§ WHAT YOU SHOULD DO: In the records below, find the line containing "import PySem" and the line containing "def pvDomStr (s"; please repeat exactly the lines from one to the other, both included, and nothing more.

§ PROVIDED MATERIAL:
-- pv_equiv track=rewrite | github.com/Herb-AI/HerbConstraintTranslator.jl | src/pyprogtree/pyprogtree/constraints/enforce_leftright_ordered.py | make_helpers
-- ===== SOURCE A (Python) =====
-- def make_helpers(sequence):
--     transitions = [sequence[0]]
--     repetitions = []
--     last = sequence[0]
--     count = 0
--
--     for i in sequence:
--         if i != last:
--             repetitions.append(count)
--             count = 1
--             transitions.append(i)
--             last = i
--         else:
--             count += 1
--     repetitions.append(count)
--     return repetitions, transitions
-- ===== SOURCE B (Python) =====
-- def make_helpers(sequence):
--     repetitions = []
--     transitions = []
--     i = 0
--     n = len(sequence)
--     while i < n:
--         j = i + 1
--         while j < n and sequence[j] == sequence[i]:
--             j += 1
--         transitions.append(sequence[i])
--         repetitions.append(j - i)
--         i = j
--     return repetitions, transitions
-- ===== Notes on version B (the rewrite author's own statement) =====
-- stated objective: alternative
-- what changed: Replaces A's element-by-element state machine (last/count carried across the loop, with a post-loop flush) by a two-pointer span scan that finds each run's end index and emits its length and value in one step, with no trailing flush.
import Mathlib
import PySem

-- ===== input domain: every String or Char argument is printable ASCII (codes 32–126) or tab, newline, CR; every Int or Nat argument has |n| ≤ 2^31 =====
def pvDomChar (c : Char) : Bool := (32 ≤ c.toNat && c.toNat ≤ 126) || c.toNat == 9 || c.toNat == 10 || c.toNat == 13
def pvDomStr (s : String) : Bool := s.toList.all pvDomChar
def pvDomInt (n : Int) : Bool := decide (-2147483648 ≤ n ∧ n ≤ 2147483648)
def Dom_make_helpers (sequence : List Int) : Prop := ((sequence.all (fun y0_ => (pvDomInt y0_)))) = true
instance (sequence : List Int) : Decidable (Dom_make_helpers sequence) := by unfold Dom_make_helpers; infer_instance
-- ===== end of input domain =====

-- B replaces A's last/count state machine (with post-loop flush) by a two-pointer run-span
-- scan emitting each run in one step; same O(n) cost, different decomposition (objective: alternative).

-- ===== PORT A =====
-- fold state: (transitions, repetitions, last, count), exactly A's loop variables
def make_helpers (sequence : List Int) : List Int × List Int :=
  match PySem.List.pyGet? sequence 0 with
  | none => ([], [])  -- unreachable under Pre_make_helpers (Python raises IndexError here)
  | some h =>
    let st := sequence.foldl
      (fun (s : List Int × List Int × Int × Int) (i : Int) =>
        if i ≠ s.2.2.1 then (s.1 ++ [i], s.2.1 ++ [s.2.2.2], i, 1)
        else (s.1, s.2.1, s.2.2.1, s.2.2.2 + 1))
      ([h], [], h, 0)
    (st.2.1 ++ [st.2.2.2], st.1)

-- ===== PORT B =====
-- the inner `while j < n and sequence[j] == sequence[i]` is the run span after position i;
-- the fuel argument (= outer-loop bound, the list length) only makes the recursion structural
def make_helpers_alt_go : Nat → List Int → List Int × List Int
  | _, [] => ([], [])
  | 0, _ :: _ => ([], [])   -- unreachable: fuel ≥ length of the list
  | f + 1, x :: xs =>
    let run := xs.takeWhile (fun y => y == x)       -- elements scanned by the inner while
    let rest := xs.dropWhile (fun y => y == x)
    let p := make_helpers_alt_go f rest
    ((1 + (run.length : Int)) :: p.1, x :: p.2)

def make_helpers_alt (sequence : List Int) : List Int × List Int :=
  make_helpers_alt_go sequence.length sequence

-- ===== PRECONDITION & SPEC =====
-- Pre_ excludes only the empty list, where Python A raises IndexError reading the first element
def Pre_make_helpers (sequence : List Int) : Prop := sequence ≠ []
instance (sequence : List Int) : Decidable (Pre_make_helpers sequence) := by unfold Pre_make_helpers; infer_instance
def pvWitness_make_helpers : List Int := [2, 2, 5]

def Spec_make_helpers (sequence : List Int) (out : List Int × List Int) : Prop := out = make_helpers_alt sequence
instance (sequence : List Int) (out : List Int × List Int) : Decidable (Spec_make_helpers sequence out) := by unfold Spec_make_helpers; infer_instance

-- ===== CLAIM (what is proved, stated in full; the proofs are below) =====
def Claim_equal_make_helpers : Prop := ∀ (sequence : List Int), Dom_make_helpers sequence → Pre_make_helpers sequence → Spec_make_helpers sequence (make_helpers sequence)

-- ===== LEMMAS AND PROOFS =====

-- proof-only model of A's remaining loop: current run value `last`, its count so far, rest of input
def pvConsume (last count : Int) : List Int → List Int × List Int
  | [] => ([count], [])
  | x :: xs =>
    if x ≠ last then
      let p := pvConsume x 1 xs
      (count :: p.1, x :: p.2)
    else pvConsume last (count + 1) xs

def pvStep (s : List Int × List Int × Int × Int) (i : Int) : List Int × List Int × Int × Int :=
  if i ≠ s.2.2.1 then (s.1 ++ [i], s.2.1 ++ [s.2.2.2], i, 1)
  else (s.1, s.2.1, s.2.2.1, s.2.2.2 + 1)

theorem pvFold_eq_consume (l : List Int) : ∀ (trans reps : List Int) (last count : Int),
    (let st := l.foldl pvStep (trans, reps, last, count)
     (st.2.1 ++ [st.2.2.2], st.1))
    = (reps ++ (pvConsume last count l).1, trans ++ (pvConsume last count l).2) := by
  induction l with
  | nil => intro trans reps last count; simp [pvConsume]
  | cons x xs ih =>
    intro trans reps last count
    by_cases hx : x = last
    · have hp : pvStep (trans, reps, last, count) x = (trans, reps, last, count + 1) := by
        simp [pvStep, hx]
      simp only [List.foldl_cons, hp]
      have := ih trans reps last (count + 1)
      simp only at this
      simp [this, pvConsume, hx]
    · have hp : pvStep (trans, reps, last, count) x = (trans ++ [x], reps ++ [count], x, 1) := by
        simp [pvStep, hx]
      simp only [List.foldl_cons, hp]
      have := ih (trans ++ [x]) (reps ++ [count]) x 1
      simp only at this
      simp [this, pvConsume, hx]

theorem pvConsume_eq_go (l : List Int) : ∀ (last count : Int) (f : Nat), l.length ≤ f →
    pvConsume last count l
    = ((count + (((l.takeWhile (fun y => y == last)).length : Int)))
          :: (make_helpers_alt_go f (l.dropWhile (fun y => y == last))).1,
       (make_helpers_alt_go f (l.dropWhile (fun y => y == last))).2) := by
  induction l with
  | nil =>
    intro last count f _
    cases f <;> simp [pvConsume, make_helpers_alt_go]
  | cons x xs ih =>
    intro last count f hf
    by_cases hx : x = last
    · subst hx
      have hxs : xs.length ≤ f := by simp at hf; omega
      have hcon : pvConsume x count (x :: xs) = pvConsume x (count + 1) xs := by
        simp [pvConsume]
      rw [hcon, ih x (count + 1) f hxs]
      simp only [List.takeWhile_cons, List.dropWhile_cons, beq_self_eq_true, if_true,
        List.length_cons, Prod.mk.injEq, List.cons.injEq, and_true]
      push_cast; ring
    · have hbx : (x == last) = false := by simp [hx]
      obtain ⟨f', rfl⟩ : ∃ f', f = f' + 1 := by
        cases f with
        | zero => simp at hf
        | succ n => exact ⟨n, rfl⟩
      have hxs : xs.length ≤ f' := by simp at hf; omega
      simp only [pvConsume, List.takeWhile_cons, List.dropWhile_cons, hbx, if_pos hx, ne_eq,
        ite_false, Bool.false_eq_true]
      show _ = ((count + ((0 : Nat) : Int)) :: (make_helpers_alt_go (f' + 1) (x :: xs)).1,
        (make_helpers_alt_go (f' + 1) (x :: xs)).2)
      simp only [make_helpers_alt_go]
      rw [ih x 1 f' hxs]
      simp

-- ===== VERDICT (by name: the statement is the Claim_ definition above) =====
theorem make_helpers_spec : Claim_equal_make_helpers := by
  intro sequence _ hpre
  unfold Spec_make_helpers
  match sequence, hpre with
  | h :: t, _ =>
    show make_helpers (h :: t) = make_helpers_alt (h :: t)
    have hstep : (fun (s : List Int × List Int × Int × Int) (i : Int) =>
        if i ≠ s.2.2.1 then (s.1 ++ [i], s.2.1 ++ [s.2.2.2], i, 1)
        else (s.1, s.2.1, s.2.2.1, s.2.2.2 + 1)) = pvStep := by
      funext s i; rfl
    have h1 : pvStep ([h], [], h, 0) h = ([h], [], h, 1) := by simp [pvStep]
    have hfold := pvFold_eq_consume t [h] [] h 1
    simp only at hfold
    unfold make_helpers make_helpers_alt
    simp only [PySem.List.pyGet?_zero_cons, hstep, List.foldl_cons, h1, List.length_cons,
      make_helpers_alt_go]  -- first iteration: i = h = last, so count becomes 1
    simp only [hfold, pvConsume_eq_go t h 1 t.length (le_refl _)]
    simp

§ REPLY TO THE EXERCISE:
import PySem

-- ===== input domain: every String or Char argument is printable ASCII (codes 32–126) or tab, newline, CR; every Int or Nat argument has |n| ≤ 2^31 =====
def pvDomChar (c : Char) : Bool := (32 ≤ c.toNat && c.toNat ≤ 126) || c.toNat == 9 || c.toNat == 10 || c.toNat == 13
def pvDomStr (s : String) : Bool := s.toList.all pvDomChar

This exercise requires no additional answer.